• _THE DATA_:
——

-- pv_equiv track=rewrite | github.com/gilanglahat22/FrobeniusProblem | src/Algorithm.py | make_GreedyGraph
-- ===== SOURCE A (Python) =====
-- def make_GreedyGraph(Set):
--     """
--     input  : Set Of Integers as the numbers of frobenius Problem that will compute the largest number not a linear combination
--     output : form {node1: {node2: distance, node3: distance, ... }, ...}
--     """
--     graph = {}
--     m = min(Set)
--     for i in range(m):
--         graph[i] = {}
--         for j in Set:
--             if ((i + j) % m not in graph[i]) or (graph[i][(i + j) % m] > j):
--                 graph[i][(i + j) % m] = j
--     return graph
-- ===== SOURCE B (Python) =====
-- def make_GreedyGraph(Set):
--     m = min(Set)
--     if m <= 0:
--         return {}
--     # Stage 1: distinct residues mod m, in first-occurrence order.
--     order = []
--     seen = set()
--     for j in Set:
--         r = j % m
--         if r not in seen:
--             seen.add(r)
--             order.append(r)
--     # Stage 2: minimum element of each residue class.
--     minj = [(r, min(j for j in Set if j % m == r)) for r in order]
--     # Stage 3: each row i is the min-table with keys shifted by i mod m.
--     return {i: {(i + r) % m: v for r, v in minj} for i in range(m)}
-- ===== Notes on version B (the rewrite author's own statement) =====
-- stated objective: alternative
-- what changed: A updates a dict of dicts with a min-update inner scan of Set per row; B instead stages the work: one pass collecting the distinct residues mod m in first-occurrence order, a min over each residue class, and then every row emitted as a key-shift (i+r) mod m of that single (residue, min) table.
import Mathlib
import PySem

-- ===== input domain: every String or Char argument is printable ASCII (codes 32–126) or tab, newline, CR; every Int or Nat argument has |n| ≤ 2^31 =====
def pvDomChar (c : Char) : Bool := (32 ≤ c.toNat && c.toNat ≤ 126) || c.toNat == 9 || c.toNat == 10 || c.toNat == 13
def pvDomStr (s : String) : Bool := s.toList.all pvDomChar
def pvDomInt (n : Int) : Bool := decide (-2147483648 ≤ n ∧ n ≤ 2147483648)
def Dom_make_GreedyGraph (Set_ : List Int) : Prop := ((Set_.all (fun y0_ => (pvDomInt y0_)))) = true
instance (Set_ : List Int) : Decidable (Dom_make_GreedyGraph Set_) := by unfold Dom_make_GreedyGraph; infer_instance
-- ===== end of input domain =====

——

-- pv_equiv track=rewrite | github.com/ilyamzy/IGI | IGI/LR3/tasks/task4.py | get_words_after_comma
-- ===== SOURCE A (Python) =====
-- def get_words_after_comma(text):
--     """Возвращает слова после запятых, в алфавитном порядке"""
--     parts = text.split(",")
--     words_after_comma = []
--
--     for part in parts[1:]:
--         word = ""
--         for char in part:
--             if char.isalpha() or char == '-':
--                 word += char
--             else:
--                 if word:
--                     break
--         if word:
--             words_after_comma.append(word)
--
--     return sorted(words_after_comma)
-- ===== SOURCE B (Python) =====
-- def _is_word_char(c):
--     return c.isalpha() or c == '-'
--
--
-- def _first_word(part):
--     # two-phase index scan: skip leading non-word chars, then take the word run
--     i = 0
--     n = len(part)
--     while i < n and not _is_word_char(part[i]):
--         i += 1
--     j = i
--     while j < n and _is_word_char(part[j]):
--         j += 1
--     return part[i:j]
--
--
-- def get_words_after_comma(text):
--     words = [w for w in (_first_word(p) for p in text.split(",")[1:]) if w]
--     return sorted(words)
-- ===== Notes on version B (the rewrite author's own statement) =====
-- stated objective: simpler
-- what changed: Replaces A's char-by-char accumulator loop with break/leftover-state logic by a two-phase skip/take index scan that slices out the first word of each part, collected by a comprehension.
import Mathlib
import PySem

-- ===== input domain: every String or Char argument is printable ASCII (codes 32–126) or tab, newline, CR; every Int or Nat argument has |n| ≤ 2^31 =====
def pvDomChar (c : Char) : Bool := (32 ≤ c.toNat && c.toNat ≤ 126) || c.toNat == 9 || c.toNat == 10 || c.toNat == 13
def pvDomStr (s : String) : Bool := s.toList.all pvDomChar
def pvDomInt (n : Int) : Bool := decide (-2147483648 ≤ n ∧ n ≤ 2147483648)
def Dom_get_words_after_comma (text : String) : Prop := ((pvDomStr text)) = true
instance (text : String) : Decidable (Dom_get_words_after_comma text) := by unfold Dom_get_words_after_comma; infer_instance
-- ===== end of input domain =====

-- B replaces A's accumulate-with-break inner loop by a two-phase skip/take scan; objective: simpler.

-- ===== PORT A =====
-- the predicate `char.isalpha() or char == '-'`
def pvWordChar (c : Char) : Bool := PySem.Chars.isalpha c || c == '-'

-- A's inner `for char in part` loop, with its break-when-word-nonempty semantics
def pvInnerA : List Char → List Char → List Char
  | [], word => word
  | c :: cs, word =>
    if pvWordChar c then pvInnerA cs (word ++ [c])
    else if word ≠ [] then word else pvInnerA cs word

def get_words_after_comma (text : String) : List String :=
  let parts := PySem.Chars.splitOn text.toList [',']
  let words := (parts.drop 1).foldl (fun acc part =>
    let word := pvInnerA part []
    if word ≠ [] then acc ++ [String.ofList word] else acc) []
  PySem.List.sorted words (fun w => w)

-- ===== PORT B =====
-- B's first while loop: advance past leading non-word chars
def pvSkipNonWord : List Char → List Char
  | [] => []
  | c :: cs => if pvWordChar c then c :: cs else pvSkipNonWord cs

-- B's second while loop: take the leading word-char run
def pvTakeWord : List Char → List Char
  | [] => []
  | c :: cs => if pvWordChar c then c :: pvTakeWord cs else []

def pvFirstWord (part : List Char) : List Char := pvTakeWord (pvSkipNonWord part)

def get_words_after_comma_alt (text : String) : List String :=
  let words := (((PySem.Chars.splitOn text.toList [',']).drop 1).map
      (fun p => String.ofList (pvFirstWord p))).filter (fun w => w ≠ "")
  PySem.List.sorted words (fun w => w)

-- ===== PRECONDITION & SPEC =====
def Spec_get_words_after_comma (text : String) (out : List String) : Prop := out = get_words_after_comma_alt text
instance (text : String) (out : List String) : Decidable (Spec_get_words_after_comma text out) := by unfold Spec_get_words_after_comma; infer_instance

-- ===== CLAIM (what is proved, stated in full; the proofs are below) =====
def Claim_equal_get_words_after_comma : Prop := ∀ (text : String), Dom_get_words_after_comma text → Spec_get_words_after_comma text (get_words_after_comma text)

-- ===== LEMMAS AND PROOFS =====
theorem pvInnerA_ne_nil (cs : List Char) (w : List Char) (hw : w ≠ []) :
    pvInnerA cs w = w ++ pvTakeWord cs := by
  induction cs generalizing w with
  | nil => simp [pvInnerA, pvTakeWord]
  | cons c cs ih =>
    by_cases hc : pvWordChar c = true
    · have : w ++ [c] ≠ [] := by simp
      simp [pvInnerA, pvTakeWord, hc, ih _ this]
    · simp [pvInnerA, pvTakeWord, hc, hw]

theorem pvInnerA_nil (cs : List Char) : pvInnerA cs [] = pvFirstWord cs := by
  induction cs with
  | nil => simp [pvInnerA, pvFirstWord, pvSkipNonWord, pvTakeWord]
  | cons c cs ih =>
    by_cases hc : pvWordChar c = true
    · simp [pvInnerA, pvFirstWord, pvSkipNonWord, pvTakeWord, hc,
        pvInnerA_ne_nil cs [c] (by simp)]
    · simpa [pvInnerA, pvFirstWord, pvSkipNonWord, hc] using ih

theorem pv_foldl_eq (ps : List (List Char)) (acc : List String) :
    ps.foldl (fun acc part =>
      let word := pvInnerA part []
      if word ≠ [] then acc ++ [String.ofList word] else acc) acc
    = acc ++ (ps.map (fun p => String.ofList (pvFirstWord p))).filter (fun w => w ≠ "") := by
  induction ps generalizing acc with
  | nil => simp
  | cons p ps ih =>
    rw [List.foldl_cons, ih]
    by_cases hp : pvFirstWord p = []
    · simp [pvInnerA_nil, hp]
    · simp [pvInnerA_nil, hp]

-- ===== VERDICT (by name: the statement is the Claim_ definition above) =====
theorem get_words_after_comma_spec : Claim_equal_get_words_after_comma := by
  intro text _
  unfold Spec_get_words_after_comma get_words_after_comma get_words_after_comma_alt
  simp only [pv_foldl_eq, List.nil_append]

——

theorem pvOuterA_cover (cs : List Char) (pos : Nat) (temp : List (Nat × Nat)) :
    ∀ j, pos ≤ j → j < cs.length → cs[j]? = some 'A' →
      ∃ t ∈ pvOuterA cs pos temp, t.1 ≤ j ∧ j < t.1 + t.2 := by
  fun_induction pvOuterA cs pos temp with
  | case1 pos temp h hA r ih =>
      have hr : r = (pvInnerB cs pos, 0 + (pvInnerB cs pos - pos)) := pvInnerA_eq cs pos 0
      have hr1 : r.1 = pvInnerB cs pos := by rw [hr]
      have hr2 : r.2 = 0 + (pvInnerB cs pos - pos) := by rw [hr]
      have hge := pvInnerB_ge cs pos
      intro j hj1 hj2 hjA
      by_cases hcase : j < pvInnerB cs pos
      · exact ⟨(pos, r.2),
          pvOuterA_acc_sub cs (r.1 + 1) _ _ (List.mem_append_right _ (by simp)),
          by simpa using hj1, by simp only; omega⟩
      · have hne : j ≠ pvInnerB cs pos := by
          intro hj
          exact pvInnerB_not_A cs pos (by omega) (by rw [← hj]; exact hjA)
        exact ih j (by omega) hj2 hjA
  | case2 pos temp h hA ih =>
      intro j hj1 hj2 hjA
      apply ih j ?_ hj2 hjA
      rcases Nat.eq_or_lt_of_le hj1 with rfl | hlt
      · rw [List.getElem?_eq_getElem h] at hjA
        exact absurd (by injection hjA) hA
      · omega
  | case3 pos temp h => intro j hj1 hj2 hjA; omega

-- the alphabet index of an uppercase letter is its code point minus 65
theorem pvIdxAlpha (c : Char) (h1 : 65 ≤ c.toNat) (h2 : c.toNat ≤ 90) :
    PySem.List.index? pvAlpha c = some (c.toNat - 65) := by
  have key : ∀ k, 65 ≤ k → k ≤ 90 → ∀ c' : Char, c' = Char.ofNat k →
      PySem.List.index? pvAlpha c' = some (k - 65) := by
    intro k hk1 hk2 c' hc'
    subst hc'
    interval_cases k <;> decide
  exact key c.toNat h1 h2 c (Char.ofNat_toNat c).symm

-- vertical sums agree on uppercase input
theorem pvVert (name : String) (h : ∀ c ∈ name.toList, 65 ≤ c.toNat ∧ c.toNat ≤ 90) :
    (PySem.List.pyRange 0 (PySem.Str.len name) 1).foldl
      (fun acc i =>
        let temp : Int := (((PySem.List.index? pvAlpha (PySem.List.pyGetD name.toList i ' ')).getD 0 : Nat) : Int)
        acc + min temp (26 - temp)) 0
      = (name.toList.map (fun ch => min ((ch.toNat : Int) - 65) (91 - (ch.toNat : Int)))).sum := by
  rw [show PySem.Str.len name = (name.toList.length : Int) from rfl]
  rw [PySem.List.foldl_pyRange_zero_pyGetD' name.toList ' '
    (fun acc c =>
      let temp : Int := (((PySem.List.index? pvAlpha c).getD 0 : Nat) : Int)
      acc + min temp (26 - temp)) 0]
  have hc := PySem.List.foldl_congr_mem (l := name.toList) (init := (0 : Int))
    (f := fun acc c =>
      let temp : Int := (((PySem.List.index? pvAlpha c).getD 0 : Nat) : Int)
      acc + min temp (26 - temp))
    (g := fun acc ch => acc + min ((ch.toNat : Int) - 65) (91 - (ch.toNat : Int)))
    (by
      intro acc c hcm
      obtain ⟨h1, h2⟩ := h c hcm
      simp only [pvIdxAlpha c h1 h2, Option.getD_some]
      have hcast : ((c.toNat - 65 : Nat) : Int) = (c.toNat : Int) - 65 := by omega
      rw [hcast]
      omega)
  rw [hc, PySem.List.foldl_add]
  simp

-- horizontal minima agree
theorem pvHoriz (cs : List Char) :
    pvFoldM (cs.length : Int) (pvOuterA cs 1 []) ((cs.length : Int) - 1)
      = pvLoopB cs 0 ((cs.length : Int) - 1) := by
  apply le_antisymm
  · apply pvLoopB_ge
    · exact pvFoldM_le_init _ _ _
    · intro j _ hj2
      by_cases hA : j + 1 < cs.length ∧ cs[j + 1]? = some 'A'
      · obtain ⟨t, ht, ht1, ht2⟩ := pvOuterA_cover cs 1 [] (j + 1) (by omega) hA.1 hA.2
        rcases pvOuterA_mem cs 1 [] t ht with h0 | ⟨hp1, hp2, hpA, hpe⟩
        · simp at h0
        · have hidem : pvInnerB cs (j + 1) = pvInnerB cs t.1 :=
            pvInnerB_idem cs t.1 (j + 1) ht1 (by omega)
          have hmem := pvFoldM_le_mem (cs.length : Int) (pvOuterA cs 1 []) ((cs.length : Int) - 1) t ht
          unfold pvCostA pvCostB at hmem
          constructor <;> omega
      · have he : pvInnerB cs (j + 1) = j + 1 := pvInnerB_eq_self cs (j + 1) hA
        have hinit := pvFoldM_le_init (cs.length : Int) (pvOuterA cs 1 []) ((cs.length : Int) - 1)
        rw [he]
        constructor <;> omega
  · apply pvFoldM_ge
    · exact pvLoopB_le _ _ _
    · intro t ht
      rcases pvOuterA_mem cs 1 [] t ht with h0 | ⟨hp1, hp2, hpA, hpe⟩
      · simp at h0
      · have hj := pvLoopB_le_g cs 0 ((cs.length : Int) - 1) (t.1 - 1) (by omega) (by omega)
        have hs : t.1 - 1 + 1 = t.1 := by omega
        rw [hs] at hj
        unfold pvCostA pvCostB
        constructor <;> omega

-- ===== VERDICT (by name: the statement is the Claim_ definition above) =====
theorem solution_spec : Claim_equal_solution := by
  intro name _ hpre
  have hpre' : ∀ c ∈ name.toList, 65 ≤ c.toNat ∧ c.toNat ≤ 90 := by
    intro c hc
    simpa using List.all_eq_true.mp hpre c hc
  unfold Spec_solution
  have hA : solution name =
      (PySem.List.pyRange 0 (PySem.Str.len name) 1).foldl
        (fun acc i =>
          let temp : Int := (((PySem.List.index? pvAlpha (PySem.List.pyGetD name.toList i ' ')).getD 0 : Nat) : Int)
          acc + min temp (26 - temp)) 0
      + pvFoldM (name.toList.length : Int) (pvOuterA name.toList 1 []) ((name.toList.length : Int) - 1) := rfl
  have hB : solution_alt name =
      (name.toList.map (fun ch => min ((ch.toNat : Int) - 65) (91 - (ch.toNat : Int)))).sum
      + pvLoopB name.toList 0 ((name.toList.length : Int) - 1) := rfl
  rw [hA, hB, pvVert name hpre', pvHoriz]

——

• _WHAT YOU WILL DO_:
Go through the data and return each line where the word "else" appears.

• _FINISHED EXERCISE_:
--             else:
    else if word ≠ [] then word else pvInnerA cs word
    if word ≠ [] then acc ++ [String.ofList word] else acc) []
  | c :: cs => if pvWordChar c then c :: cs else pvSkipNonWord cs
  | c :: cs => if pvWordChar c then c :: pvTakeWord cs else []
      if word ≠ [] then acc ++ [String.ofList word] else acc) acc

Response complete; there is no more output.